AUX SOURCES DU PÈLERINAGE

En 876, le Roi Charles le Chauve fait don au sanctuaire de Chartres du voile de la Vierge. A partir de cette date, la ville devient un centre marial majeur en France. Jusqu’à la Révolution, de nombreux pèlerins, ainsi que la plupart des rois de France viennent à Chartres, où des miracles sont recensés.

Au XIXème siècle, le sanctuaire renaît :

  • 1860, consécration de la cathédrale ;
  • 1873, naissance du pèlerinage national ;
  • 1876, millénaire de la donation du voile ;
  • 1908, la cathédrale est proclamée « basilique » pèlerine par le pape Pie X.


« On voit le clocher à dix-sept kilomètres sur la plaine. De temps en temps, il disparaît derrière une ondulation, une ligne de bois. Dès que je l’ai vu ç’a été l’extase. Je ne sentais plus rien, ni la fatigue, ni mes pieds. Toutes mes impuretés sont tombées d’un coup. J’étais un autre homme »
Charles Péguy

Si le sanctuaire attire alors beaucoup de pèlerins, c’est Charles Péguy qui réactive la tradition médiévale de la marche à pied vers Chartres. En 1935 est organisé la première édition pèlerinage étudiant de Paris à Chartres avec une poignée d’étudiants de la Sorbonne. Au fil des années, le pèlerinage ne cesse de se développer et de se structurer : de la Libération à 1960, c’est un étudiant francilien sur quatre qui y participe.
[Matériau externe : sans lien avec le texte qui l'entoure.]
theorem pv_B_canon (schedule : List (Int × Int)) :
    get_period_to_room_to_exam_mapping_alt schedule = pvCanon (PySem.List.enumerate schedule) := by
  unfold get_period_to_room_to_exam_mapping_alt pvCanon
  set E := PySem.List.enumerate schedule with hE
  show ((((E.map (fun q => ((q.2.1, q.2.2), q.1))).foldl pvFlatStep
      PySem.Dict.empty).items.foldl pvAsmStep PySem.Dict.empty).items).map
      (fun pr => (pr.1, pr.2.items)) = _
  have hkeys := pv_BF_keys E
  have hknd : (pvBF E).keys.Nodup := by rw [hkeys]; exact PySem.Set.nodup_ofList _
  have hitems := PySem.Dict.items_eq_map_keys (pvBF E) hknd []
  rw [show (E.map (fun q => ((q.2.1, q.2.2), q.1))).foldl pvFlatStep PySem.Dict.empty
      = pvBF E from rfl]
  -- outer dict: its key list is the dedup of the period list
  have hRnd : ((pvBF E).items.foldl pvAsmStep PySem.Dict.empty).keys.Nodup := by
    rw [pv_asm_keys]; exact PySem.Set.nodup_ofList _
  rw [PySem.Dict.items_eq_map_keys _ hRnd PySem.Dict.empty, pv_asm_keys, List.map_map]
  have houter : PySem.Set.ofList ((pvBF E).items.map (fun q => q.1.2))
      = PySem.Set.ofList (E.map (fun q => q.2.2)) := by
    rw [hitems, hkeys, List.map_map]
    rw [show ((fun q : (Int × Int) × List Int => q.1.2) ∘ fun k => (k, (pvBF E).getD k []))
        = (fun k : Int × Int => k.2) from rfl]
    rw [pv_ofList_map_ofList, List.map_map]; rfl
  rw [houter]
  refine List.map_congr_left ?_
  intro p _
  simp only [Function.comp_apply, pv_asm_getD]
  set R := (PySem.Set.ofList ((E.filter (fun q => q.2.2 == p)).map (fun q => q.2.1)) : List Int)
    with hR
  have hRnodup : R.Nodup := PySem.Set.nodup_ofList _
  -- the filtered item list, rewritten through the (deduplicated) key list
  have hfilt : (pvBF E).items.filter (fun q => q.1.2 == p)
      = (R.map (fun r => (r, p))).map (fun k => (k, (pvBF E).getD k [])) := by
    rw [hitems, hkeys, List.filter_map]
    rw [show ((fun q : (Int × Int) × List Int => q.1.2 == p) ∘ fun k => (k, (pvBF E).getD k []))
        = (fun k : Int × Int => k.2 == p) from rfl]
    rw [← pv_ofList_filter, List.filter_map,
      show E.filter ((fun k : Int × Int => k.2 == p) ∘ fun q : Int × (Int × Int) => (q.2.1, q.2.2))
        = E.filter (fun q => q.2.2 == p) from List.filter_congr (fun a _ => rfl)]
    have : (E.filter (fun q => q.2.2 == p)).map (fun q => (q.2.1, q.2.2))
        = ((E.filter (fun q => q.2.2 == p)).map (fun q => q.2.1)).map (fun r => (r, p)) := by
      rw [List.map_map]
      refine List.map_congr_left ?_
      intro q hq
      have : q.2.2 = p := by simpa using (List.mem_filter.mp hq).2
      simp [Function.comp_apply, this]
    rw [this, hR, pv_ofList_map_pair]
  rw [hfilt]
  -- inner dict: built over fresh distinct keys, so its items are the grouped records in order
  rw [PySem.Dict.items_foldl_insert_fresh
      ((R.map (fun r => (r, p))).map (fun k => (k, (pvBF E).getD k [])))
      (fun q => q.1.1) (fun q => q.2) PySem.Dict.empty
      (fun a _ => PySem.Dict.contains_empty _)
      (by simpa [List.map_map, Function.comp_def] using hRnodup)]
  rw [show (PySem.Dict.empty : PySem.Dict Int (List Int)).items = [] from rfl, List.nil_append,
    List.map_map, List.map_map]
  congr 1
  refine List.map_congr_left ?_
  intro r _
  simp only [Function.comp_apply]
  rw [pv_BF_getD]
  congr 1
  rw [List.filter_filter]
  refine congrArg (List.map (fun q : Int × (Int × Int) => q.1)) (List.filter_congr ?_)
  intro q _
  refine Bool.eq_iff_iff.mpr ?_
  simp [Prod.ext_iff]

-- ===== VERDICT (by name: the statement is the Claim_ definition above) =====
theorem get_period_to_room_to_exam_mapping_spec : Claim_equal_get_period_to_room_to_exam_mapping := by
  intro schedule _
  unfold Spec_get_period_to_room_to_exam_mapping
  rw [pv_A_canon, pv_B_canon]
theorem form_eq (n1 n2 n3 n4 n5 n6 : Int) (h1 : 0 ≤ n1) (h2 : 0 ≤ n2) (h3 : 0 ≤ n3)
    (h4 : 0 ≤ n4) (h5 : 0 ≤ n5) (h6 : 0 ≤ n6) :
    AForm n1 n2 n3 n4 n5 n6 = BForm n1 n2 n3 n4 n5 n6 := by
  by_cases hz : n1 = 0 ∧ n2 = 0 ∧ n3 = 0 ∧ n4 = 0 ∧ n5 = 0 ∧ n6 = 0
  · obtain ⟨e1, e2, e3, e4, e5, e6⟩ := hz
    subst e1; subst e2; subst e3; subst e4; subst e5; subst e6
    decide
  · have hfk : ∀ k ∈ pats, 0 ≤ fkey n1 n2 n3 n4 n5 n6 k := by
      intro k hk
      simp only [pats, List.mem_cons, List.not_mem_nil, or_false] at hk
      rcases hk with rfl | rfl | rfl | rfl | rfl | rfl <;> simp [fkey] <;> omega
    have hex : ∃ k ∈ pats, 0 < fkey n1 n2 n3 n4 n5 n6 k := by
      by_contra hc
      push_neg at hc
      have c1 := hc "academic" (by simp [pats])
      have c2 := hc "technical" (by simp [pats])
      have c3 := hc "comprehensive" (by simp [pats])
      have c4 := hc "fast" (by simp [pats])
      have c5 := hc "cost_efficient" (by simp [pats])
      have c6 := hc "multilingual" (by simp [pats])
      simp [fkey] at c1 c2 c3 c4 c5 c6
      exact hz ⟨by omega, by omega, by omega, by omega, by omega, by omega⟩
    have hLp : ((Lfull n1 n2 n3 n4 n5 n6).filter (fun q => q.2 > 0)) ≠ [] := by
      intro hnil
      rw [List.filter_eq_nil_iff] at hnil
      simp only [Lfull, List.mem_cons, List.not_mem_nil, or_false] at hnil
      apply hz
      refine ⟨?_, ?_, ?_, ?_, ?_, ?_⟩
      · have := hnil ("academic", n1) (by simp); simp at this; omega
      · have := hnil ("technical", n2) (by simp [Lfull]); simp at this; omega
      · have := hnil ("comprehensive", n3) (by simp [Lfull]); simp at this; omega
      · have := hnil ("fast", n4) (by simp [Lfull]); simp at this; omega
      · have := hnil ("cost_efficient", n5) (by simp [Lfull]); simp at this; omega
      · have := hnil ("multilingual", n6) (by simp [Lfull]); simp at this; omega
    have hmap : ((Lfull n1 n2 n3 n4 n5 n6).filter (fun q => q.2 > 0)).map Prod.fst
        = pats.filter (fun k => 0 < fkey n1 n2 n3 n4 n5 n6 k) := by
      have hpt : ∀ q ∈ Lfull n1 n2 n3 n4 n5 n6,
          (decide (q.2 > 0)) = ((fun k => decide (0 < fkey n1 n2 n3 n4 n5 n6 k)) ∘ Prod.fst) q := by
        intro q hq
        simp only [Lfull, List.mem_cons, List.not_mem_nil, or_false] at hq
        rcases hq with rfl | rfl | rfl | rfl | rfl | rfl <;> simp [fkey]
      rw [show pats = (Lfull n1 n2 n3 n4 n5 n6).map Prod.fst from rfl, List.filter_map]
      rw [List.filter_congr hpt]
    unfold AForm BForm
    rw [if_neg hLp, if_neg hz, max?_filter_pos (fkey n1 n2 n3 n4 n5 n6) pats hfk hex, ← hmap]

-- ===== VERDICT (by name: the statement is the Claim_ definition above) =====
set_option maxHeartbeats 2000000 in
theorem match_goal_pattern_py_spec : Claim_equal_match_goal_pattern_py := by
  intro goal _
  show match_goal_pattern_py goal = match_goal_pattern_py_alt goal
  have hA : match_goal_pattern_py goal = AForm (cnt (extract_goal_keywords goal) ["academic"]) (cnt (extract_goal_keywords goal) ["technical"]) (cnt (extract_goal_keywords goal) ["comprehensive"]) (cnt (extract_goal_keywords goal) ["fast"]) (cnt (extract_goal_keywords goal) ["cost", "efficient"]) (cnt (extract_goal_keywords goal) ["multilingual"]) :=
    A_norm (extract_goal_keywords goal)
  have hB : match_goal_pattern_py_alt goal = BForm (cnt (extract_goal_keywords goal) ["academic"]) (cnt (extract_goal_keywords goal) ["technical"]) (cnt (extract_goal_keywords goal) ["comprehensive"]) (cnt (extract_goal_keywords goal) ["fast"]) (cnt (extract_goal_keywords goal) ["cost", "efficient"]) (cnt (extract_goal_keywords goal) ["multilingual"]) :=
    B_norm (extract_goal_keywords goal)
  rw [hA, hB]
  exact form_eq _ _ _ _ _ _ (Int.natCast_nonneg _) (Int.natCast_nonneg _) (Int.natCast_nonneg _) (Int.natCast_nonneg _) (Int.natCast_nonneg _) (Int.natCast_nonneg _)
theorem pv_scan_cons_new (w : String) (t : List String) (a : String) (ca : Int)
    (total best : Int) (h : (w == a) = false) :
    pvScan (w :: t) a ca none 0 total best =
      pvScan t a ca (some w) 1 (total + PySem.Str.len w)
        (if (((some w).isSome && (ca == 2 || (1 : Int) == 2)) && decide (best < total + PySem.Str.len w)) = true
         then total + PySem.Str.len w else best) := by
  simp [pvScan, h]

theorem pv_scan_cons_break (w : String) (t : List String) (a : String) (ca : Int) (bv : String)
    (cb total best : Int) (h : (w == a) = false) (h2 : (w == bv) = false) :
    pvScan (w :: t) a ca (some bv) cb total best = best := by
  simp [pvScan, h, h2]

-- the shapes of one step of A's inner loop on a one-key / two-key / empty dict
theorem pv_astep_two_a (word a b : String) (ca cb r : Int) (hba : ¬ b = a) :
    pvAStep (word, PySem.Dict.mk [(a, ca), (b, cb)], r) a =
      (word ++ a, PySem.Dict.mk [(a, ca + 1), (b, cb)],
        if ((ca + 1 == 2) || (cb == 2)) = true then max r (PySem.Str.len (word ++ a)) else r) := by
  have hc : (PySem.Dict.mk [(a, ca), (b, cb)]).contains a = true := by
    simp [PySem.Dict.contains]
  have hm : (PySem.Dict.mk [(a, ca), (b, cb)]).modify a 0 (· + 1) =
      PySem.Dict.mk [(a, ca + 1), (b, cb)] := by
    simp [PySem.Dict.modify, PySem.Dict.insert, PySem.Dict.getD, PySem.Dict.get?,
      beq_iff_eq, hba]
  simp only [pvAStep, hc, hm]
  simp [hc, hm, pv_contains2_eq, PySem.Dict.size]
  exact if_congr (by omega) rfl rfl

theorem pv_astep_two_b (word a b : String) (ca cb r : Int) (hab : ¬ a = b) :
    pvAStep (word, PySem.Dict.mk [(a, ca), (b, cb)], r) b =
      (word ++ b, PySem.Dict.mk [(a, ca), (b, cb + 1)],
        if ((ca == 2) || (cb + 1 == 2)) = true then max r (PySem.Str.len (word ++ b)) else r) := by
  have hc : (PySem.Dict.mk [(a, ca), (b, cb)]).contains b = true := by
    simp [PySem.Dict.contains]
  have hm : (PySem.Dict.mk [(a, ca), (b, cb)]).modify b 0 (· + 1) =
      PySem.Dict.mk [(a, ca), (b, cb + 1)] := by
    simp [PySem.Dict.modify, PySem.Dict.insert, PySem.Dict.getD, PySem.Dict.get?,
      beq_iff_eq, hab, Ne.symm hab]
  simp only [pvAStep, hc, hm]
  simp [hc, hm, pv_contains2_eq, PySem.Dict.size]
  exact if_congr (by omega) rfl rfl

theorem pv_astep_two_new (word a b w : String) (ca cb r : Int)
    (hwa : ¬ w = a) (hwb : ¬ w = b) :
    pvAStep (word, PySem.Dict.mk [(a, ca), (b, cb)], r) w =
      (word ++ w, PySem.Dict.mk [(a, ca), (b, cb), (w, 1)], r) := by
  have hc : (PySem.Dict.mk [(a, ca), (b, cb)]).contains w = false := by
    simp [PySem.Dict.contains, beq_iff_eq, Ne.symm hwa, Ne.symm hwb]
  have hi : (PySem.Dict.mk [(a, ca), (b, cb)]).insert w 1 =
      PySem.Dict.mk [(a, ca), (b, cb), (w, 1)] := by
    simp [PySem.Dict.insert, beq_iff_eq, Ne.symm hwa, Ne.symm hwb]
  simp only [pvAStep, hc, hi]
  simp [hc, hi, PySem.Dict.size]

theorem pv_astep_one_a (word a : String) (ca r : Int) :
    pvAStep (word, PySem.Dict.mk [(a, ca)], r) a =
      (word ++ a, PySem.Dict.mk [(a, ca + 1)], r) := by
  have hc : (PySem.Dict.mk [(a, ca)]).contains a = true := by
    simp [PySem.Dict.contains]
  have hm : (PySem.Dict.mk [(a, ca)]).modify a 0 (· + 1) = PySem.Dict.mk [(a, ca + 1)] := by
    simp [PySem.Dict.modify, PySem.Dict.insert, PySem.Dict.getD, PySem.Dict.get?]
  simp only [pvAStep, hc, hm]
  simp [hc, hm, PySem.Dict.size]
Le pèlerinage rencontre moins de succès à partir du milieu des années 1960 mais il reprend de la vigueur dans les années 1990 avec la perspective des Journées Mondiales de la Jeunesse à Paris.

« Dimanche et lundi de la Pentecôte, deux jours libres, je vais aller à Chartres.

Dimanche matin, à Notre-Dame de Paris. La grande nef est silencieuse dans la demi-lumière qui tombe des verrières. Quelques jeunes gens sacs au dos, un ou deux militaires, quelques vieilles femmes, des bonnes sœurs assistent à la messe basse dans une toute petite chapelle. Il faut faire d’interminables détours à cause de l’Exposition. La ville s’amenuise jusqu’à devenir la banlieue, puis la campagne. Le Pont de Sèvres, le Château de Versailles si beau après la laideur des rues, puis la splendeur de la forêt.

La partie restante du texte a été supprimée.